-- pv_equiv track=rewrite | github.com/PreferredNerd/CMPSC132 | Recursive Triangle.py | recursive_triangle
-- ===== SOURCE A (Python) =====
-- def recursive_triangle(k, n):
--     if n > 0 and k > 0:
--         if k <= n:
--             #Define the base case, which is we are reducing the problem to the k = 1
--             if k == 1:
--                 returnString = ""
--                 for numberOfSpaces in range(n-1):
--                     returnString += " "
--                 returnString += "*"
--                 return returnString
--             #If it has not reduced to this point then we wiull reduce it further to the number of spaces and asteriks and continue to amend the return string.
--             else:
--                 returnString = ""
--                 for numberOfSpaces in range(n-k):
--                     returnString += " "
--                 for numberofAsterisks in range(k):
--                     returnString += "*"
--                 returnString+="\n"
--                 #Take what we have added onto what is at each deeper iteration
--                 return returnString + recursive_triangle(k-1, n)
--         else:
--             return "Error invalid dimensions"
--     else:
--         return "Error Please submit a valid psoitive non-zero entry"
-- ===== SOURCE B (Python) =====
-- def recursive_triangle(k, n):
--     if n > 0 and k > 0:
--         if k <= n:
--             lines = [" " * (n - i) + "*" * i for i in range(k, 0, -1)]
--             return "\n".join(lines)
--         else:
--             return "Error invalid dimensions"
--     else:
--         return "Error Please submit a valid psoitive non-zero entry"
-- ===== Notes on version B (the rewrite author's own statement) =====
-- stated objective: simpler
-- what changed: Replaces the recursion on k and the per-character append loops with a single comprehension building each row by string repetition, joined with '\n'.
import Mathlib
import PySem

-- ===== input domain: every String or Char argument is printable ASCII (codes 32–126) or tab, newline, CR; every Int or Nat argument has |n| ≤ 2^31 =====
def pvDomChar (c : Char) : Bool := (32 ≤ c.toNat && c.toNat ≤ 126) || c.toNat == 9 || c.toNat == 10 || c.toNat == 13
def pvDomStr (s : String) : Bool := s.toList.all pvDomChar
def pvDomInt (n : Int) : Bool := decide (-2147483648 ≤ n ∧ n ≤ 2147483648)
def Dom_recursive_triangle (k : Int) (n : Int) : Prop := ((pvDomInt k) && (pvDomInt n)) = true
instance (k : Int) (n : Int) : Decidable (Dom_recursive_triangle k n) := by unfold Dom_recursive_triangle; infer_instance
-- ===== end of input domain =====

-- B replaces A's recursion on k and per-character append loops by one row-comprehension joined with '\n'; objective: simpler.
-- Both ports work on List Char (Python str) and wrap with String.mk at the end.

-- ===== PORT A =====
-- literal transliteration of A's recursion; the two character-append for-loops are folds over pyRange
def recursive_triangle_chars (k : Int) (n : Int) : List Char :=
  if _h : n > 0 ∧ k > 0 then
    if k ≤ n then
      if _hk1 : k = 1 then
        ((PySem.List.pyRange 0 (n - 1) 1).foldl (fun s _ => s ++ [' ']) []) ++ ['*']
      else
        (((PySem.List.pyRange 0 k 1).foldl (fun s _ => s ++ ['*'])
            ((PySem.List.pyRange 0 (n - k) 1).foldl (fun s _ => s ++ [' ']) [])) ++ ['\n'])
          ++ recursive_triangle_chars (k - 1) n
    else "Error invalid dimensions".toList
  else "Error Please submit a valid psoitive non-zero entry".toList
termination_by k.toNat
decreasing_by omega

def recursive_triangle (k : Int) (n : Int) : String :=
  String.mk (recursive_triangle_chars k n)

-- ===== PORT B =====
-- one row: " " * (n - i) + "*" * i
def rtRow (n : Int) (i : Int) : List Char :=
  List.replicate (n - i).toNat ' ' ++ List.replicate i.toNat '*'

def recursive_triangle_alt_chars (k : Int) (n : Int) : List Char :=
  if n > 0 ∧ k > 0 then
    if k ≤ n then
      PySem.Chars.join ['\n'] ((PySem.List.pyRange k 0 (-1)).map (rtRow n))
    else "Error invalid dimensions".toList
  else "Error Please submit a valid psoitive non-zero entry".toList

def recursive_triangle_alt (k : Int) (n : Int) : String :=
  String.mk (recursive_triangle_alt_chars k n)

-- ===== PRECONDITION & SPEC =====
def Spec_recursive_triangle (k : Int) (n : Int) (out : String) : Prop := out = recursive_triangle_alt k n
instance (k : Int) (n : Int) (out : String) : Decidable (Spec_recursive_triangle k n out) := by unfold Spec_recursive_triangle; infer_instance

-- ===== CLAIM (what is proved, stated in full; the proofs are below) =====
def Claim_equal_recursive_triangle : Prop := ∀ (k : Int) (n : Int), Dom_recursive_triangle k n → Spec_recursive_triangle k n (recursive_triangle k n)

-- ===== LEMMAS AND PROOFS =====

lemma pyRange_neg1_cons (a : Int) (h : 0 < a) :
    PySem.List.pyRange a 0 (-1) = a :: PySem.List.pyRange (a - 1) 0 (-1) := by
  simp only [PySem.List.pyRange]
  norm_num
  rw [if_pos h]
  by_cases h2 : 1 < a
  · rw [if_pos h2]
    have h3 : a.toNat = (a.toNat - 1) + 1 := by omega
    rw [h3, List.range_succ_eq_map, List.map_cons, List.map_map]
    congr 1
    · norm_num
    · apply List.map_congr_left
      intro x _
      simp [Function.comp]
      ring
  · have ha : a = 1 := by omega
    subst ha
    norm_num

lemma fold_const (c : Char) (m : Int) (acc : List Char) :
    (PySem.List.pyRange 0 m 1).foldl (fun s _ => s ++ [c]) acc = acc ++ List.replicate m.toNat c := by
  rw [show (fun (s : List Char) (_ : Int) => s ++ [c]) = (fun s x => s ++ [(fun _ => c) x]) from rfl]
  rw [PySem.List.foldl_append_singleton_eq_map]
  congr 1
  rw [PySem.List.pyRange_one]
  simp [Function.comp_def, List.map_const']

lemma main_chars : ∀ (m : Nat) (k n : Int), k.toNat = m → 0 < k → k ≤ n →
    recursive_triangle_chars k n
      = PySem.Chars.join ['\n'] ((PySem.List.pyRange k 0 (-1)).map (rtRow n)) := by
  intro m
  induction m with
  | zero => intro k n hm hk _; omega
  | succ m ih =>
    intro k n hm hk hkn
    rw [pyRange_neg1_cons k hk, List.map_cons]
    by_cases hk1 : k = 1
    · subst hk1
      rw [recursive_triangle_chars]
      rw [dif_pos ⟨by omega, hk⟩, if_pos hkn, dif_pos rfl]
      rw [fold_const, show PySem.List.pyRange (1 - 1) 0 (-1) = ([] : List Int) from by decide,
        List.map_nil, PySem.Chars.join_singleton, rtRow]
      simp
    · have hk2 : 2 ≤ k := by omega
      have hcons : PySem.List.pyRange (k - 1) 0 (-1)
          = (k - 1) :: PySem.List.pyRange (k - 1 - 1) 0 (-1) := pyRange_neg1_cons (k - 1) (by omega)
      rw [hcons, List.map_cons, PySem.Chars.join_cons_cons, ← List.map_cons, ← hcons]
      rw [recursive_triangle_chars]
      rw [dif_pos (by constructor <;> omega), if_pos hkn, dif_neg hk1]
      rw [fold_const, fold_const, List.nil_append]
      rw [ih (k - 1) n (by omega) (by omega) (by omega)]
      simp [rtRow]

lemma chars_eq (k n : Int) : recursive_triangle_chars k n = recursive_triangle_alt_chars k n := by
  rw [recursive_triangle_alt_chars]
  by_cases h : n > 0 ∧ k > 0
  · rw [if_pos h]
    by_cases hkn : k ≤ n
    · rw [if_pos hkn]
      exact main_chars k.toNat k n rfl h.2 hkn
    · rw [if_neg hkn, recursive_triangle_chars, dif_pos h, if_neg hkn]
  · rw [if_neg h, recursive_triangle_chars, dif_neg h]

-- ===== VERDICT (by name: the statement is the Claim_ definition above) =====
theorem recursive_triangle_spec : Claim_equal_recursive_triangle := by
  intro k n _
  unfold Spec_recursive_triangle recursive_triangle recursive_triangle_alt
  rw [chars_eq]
++++++++
Activity: Give back the records above exactly, limited to the lines between the one holding "succ m ih =>" and the one holding "1) (by omega)", inclusive.

Reply:
  | succ m ih =>
    intro k n hm hk hkn
    rw [pyRange_neg1_cons k hk, List.map_cons]
    by_cases hk1 : k = 1
    · subst hk1
      rw [recursive_triangle_chars]
      rw [dif_pos ⟨by omega, hk⟩, if_pos hkn, dif_pos rfl]
      rw [fold_const, show PySem.List.pyRange (1 - 1) 0 (-1) = ([] : List Int) from by decide,
        List.map_nil, PySem.Chars.join_singleton, rtRow]
      simp
    · have hk2 : 2 ≤ k := by omega
      have hcons : PySem.List.pyRange (k - 1) 0 (-1)
          = (k - 1) :: PySem.List.pyRange (k - 1 - 1) 0 (-1) := pyRange_neg1_cons (k - 1) (by omega)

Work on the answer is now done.